**Exercise directions:**
Start with the first line of the records below. Output each line exactly, ending with the one that contains "for i, ugc_vid".

**Extracted records:**
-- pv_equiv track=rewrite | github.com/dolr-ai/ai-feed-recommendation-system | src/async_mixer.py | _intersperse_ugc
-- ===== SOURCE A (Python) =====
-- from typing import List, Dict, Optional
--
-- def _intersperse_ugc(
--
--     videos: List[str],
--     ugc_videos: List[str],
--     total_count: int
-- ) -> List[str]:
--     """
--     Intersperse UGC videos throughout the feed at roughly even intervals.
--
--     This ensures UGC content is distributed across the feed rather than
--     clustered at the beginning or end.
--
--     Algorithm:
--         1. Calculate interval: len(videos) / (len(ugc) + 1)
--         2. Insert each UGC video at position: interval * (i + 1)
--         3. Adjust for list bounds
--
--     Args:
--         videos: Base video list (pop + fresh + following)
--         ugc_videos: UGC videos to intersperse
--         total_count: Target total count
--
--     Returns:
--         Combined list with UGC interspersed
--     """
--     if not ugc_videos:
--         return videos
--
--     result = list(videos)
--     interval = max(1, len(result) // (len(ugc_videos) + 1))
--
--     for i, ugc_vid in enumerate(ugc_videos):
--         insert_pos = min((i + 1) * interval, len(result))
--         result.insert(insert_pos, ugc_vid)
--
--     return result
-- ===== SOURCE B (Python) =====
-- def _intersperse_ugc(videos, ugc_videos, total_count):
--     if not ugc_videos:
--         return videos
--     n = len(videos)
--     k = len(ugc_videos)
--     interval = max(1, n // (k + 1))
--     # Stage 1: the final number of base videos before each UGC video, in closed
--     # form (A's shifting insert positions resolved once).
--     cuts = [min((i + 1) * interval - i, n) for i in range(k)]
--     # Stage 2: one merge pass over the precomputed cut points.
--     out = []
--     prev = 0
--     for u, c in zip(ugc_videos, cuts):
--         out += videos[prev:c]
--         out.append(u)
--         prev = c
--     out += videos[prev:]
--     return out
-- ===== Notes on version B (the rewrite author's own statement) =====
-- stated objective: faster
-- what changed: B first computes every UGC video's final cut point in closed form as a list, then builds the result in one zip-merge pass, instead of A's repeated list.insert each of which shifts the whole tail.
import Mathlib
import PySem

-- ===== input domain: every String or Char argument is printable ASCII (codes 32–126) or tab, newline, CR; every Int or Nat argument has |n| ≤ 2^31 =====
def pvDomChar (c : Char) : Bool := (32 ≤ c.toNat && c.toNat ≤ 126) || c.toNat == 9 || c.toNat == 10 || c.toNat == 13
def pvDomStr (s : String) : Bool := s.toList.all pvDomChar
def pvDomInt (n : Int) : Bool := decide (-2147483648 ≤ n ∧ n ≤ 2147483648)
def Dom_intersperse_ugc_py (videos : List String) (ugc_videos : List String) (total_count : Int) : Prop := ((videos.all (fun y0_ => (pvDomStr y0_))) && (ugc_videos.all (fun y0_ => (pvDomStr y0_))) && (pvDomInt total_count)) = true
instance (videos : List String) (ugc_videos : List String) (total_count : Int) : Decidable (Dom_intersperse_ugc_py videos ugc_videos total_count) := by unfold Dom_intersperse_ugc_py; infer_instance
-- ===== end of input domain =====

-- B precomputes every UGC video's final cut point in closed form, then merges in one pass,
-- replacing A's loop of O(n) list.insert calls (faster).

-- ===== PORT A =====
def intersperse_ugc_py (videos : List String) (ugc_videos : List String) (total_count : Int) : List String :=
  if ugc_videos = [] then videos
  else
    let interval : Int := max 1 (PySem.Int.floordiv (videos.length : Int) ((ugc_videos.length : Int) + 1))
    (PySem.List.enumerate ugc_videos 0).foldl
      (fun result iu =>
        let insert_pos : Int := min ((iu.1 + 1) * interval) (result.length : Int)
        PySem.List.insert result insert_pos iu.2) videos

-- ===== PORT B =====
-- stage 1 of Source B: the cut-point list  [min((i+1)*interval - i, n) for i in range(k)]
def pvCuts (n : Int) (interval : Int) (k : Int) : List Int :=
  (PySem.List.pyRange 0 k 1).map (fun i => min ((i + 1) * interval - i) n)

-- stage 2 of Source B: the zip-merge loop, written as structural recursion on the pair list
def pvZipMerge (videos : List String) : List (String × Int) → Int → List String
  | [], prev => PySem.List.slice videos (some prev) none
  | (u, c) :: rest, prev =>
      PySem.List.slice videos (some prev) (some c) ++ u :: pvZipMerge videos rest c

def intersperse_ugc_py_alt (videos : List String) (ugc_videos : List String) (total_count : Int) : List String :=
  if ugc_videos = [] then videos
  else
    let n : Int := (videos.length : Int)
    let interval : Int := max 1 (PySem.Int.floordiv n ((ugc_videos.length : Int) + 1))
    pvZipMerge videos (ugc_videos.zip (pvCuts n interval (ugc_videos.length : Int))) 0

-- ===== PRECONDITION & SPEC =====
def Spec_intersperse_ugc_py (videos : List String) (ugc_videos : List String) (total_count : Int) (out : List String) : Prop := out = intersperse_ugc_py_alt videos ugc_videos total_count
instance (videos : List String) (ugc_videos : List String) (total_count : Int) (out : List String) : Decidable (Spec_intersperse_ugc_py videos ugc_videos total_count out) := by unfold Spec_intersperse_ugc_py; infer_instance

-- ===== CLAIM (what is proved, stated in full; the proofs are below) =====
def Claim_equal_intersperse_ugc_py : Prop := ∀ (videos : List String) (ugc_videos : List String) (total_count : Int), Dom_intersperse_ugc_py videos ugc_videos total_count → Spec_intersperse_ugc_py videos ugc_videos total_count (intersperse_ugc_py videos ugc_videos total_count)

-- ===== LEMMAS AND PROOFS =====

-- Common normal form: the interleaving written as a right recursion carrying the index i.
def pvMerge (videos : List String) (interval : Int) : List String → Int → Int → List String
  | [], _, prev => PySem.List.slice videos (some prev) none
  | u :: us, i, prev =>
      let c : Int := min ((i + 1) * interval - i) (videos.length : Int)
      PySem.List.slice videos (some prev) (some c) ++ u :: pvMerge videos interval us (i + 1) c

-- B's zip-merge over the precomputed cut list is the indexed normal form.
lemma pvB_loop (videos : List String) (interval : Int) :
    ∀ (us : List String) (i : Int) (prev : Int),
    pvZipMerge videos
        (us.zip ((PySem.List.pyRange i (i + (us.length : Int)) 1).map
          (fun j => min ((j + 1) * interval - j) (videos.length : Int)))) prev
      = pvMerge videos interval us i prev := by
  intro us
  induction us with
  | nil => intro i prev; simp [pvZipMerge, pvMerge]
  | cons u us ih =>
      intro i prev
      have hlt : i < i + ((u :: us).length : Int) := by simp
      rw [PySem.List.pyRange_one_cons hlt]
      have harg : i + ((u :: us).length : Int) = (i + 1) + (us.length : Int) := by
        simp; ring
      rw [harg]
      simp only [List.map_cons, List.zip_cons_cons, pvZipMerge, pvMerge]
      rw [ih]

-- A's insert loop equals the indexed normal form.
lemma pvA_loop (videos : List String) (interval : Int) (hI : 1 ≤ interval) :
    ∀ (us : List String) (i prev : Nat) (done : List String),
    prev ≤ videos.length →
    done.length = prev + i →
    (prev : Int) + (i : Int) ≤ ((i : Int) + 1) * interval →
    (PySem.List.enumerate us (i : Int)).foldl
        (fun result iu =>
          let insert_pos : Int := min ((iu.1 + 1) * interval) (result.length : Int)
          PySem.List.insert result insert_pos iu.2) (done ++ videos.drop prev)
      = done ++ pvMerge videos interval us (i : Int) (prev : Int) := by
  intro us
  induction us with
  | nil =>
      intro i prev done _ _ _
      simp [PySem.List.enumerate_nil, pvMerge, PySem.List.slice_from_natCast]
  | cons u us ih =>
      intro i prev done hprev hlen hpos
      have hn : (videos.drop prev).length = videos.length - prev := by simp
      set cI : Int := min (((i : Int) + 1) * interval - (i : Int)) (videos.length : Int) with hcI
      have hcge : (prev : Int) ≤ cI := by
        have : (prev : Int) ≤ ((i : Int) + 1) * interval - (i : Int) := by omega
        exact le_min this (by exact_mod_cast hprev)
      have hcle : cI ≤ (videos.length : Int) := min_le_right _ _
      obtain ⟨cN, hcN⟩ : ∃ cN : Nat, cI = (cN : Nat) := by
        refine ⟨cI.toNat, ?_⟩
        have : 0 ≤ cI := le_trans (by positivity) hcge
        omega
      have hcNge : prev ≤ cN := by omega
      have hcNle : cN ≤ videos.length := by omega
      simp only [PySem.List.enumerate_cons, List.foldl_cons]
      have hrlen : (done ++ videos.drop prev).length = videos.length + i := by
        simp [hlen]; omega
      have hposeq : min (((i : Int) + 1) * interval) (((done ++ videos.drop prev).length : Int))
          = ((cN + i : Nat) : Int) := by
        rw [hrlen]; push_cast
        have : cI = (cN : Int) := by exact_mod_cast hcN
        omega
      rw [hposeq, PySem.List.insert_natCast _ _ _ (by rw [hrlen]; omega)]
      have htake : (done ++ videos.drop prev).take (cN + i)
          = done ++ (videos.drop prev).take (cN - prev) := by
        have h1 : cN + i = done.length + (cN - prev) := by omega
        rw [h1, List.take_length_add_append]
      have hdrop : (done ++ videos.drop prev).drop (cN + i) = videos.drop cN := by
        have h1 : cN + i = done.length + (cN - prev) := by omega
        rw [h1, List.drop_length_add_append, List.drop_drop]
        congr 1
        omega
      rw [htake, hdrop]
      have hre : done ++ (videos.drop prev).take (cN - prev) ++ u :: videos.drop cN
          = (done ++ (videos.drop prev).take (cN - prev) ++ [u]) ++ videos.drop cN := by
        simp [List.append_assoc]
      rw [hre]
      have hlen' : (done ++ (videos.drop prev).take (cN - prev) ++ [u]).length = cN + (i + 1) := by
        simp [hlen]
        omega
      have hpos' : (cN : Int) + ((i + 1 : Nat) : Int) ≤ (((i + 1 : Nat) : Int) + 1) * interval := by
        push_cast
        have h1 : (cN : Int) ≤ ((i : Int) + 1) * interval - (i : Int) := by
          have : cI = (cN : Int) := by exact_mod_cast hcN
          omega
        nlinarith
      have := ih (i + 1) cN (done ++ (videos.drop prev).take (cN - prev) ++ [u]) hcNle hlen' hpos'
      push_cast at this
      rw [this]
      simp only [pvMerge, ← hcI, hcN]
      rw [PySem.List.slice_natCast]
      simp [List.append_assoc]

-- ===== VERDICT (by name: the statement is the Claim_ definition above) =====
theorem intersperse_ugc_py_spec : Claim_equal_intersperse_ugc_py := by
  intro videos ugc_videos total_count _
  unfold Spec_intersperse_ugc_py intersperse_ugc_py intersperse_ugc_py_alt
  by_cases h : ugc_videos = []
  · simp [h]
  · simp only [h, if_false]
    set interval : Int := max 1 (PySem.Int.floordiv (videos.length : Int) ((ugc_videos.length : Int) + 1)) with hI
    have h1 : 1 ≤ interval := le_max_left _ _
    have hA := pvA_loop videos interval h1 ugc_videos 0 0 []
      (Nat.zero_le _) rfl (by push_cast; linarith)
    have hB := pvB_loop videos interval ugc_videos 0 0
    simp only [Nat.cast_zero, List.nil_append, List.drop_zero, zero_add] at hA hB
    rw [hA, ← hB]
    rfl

**Solved exercise:**
-- pv_equiv track=rewrite | github.com/dolr-ai/ai-feed-recommendation-system | src/async_mixer.py | _intersperse_ugc
-- ===== SOURCE A (Python) =====
-- from typing import List, Dict, Optional
--
-- def _intersperse_ugc(
--
--     videos: List[str],
--     ugc_videos: List[str],
--     total_count: int
-- ) -> List[str]:
--     """
--     Intersperse UGC videos throughout the feed at roughly even intervals.
--
--     This ensures UGC content is distributed across the feed rather than
--     clustered at the beginning or end.
--
--     Algorithm:
--         1. Calculate interval: len(videos) / (len(ugc) + 1)
--         2. Insert each UGC video at position: interval * (i + 1)
--         3. Adjust for list bounds
--
--     Args:
--         videos: Base video list (pop + fresh + following)
--         ugc_videos: UGC videos to intersperse
--         total_count: Target total count
--
--     Returns:
--         Combined list with UGC interspersed
--     """
--     if not ugc_videos:
--         return videos
--
--     result = list(videos)
--     interval = max(1, len(result) // (len(ugc_videos) + 1))
--
--     for i, ugc_vid in enumerate(ugc_videos):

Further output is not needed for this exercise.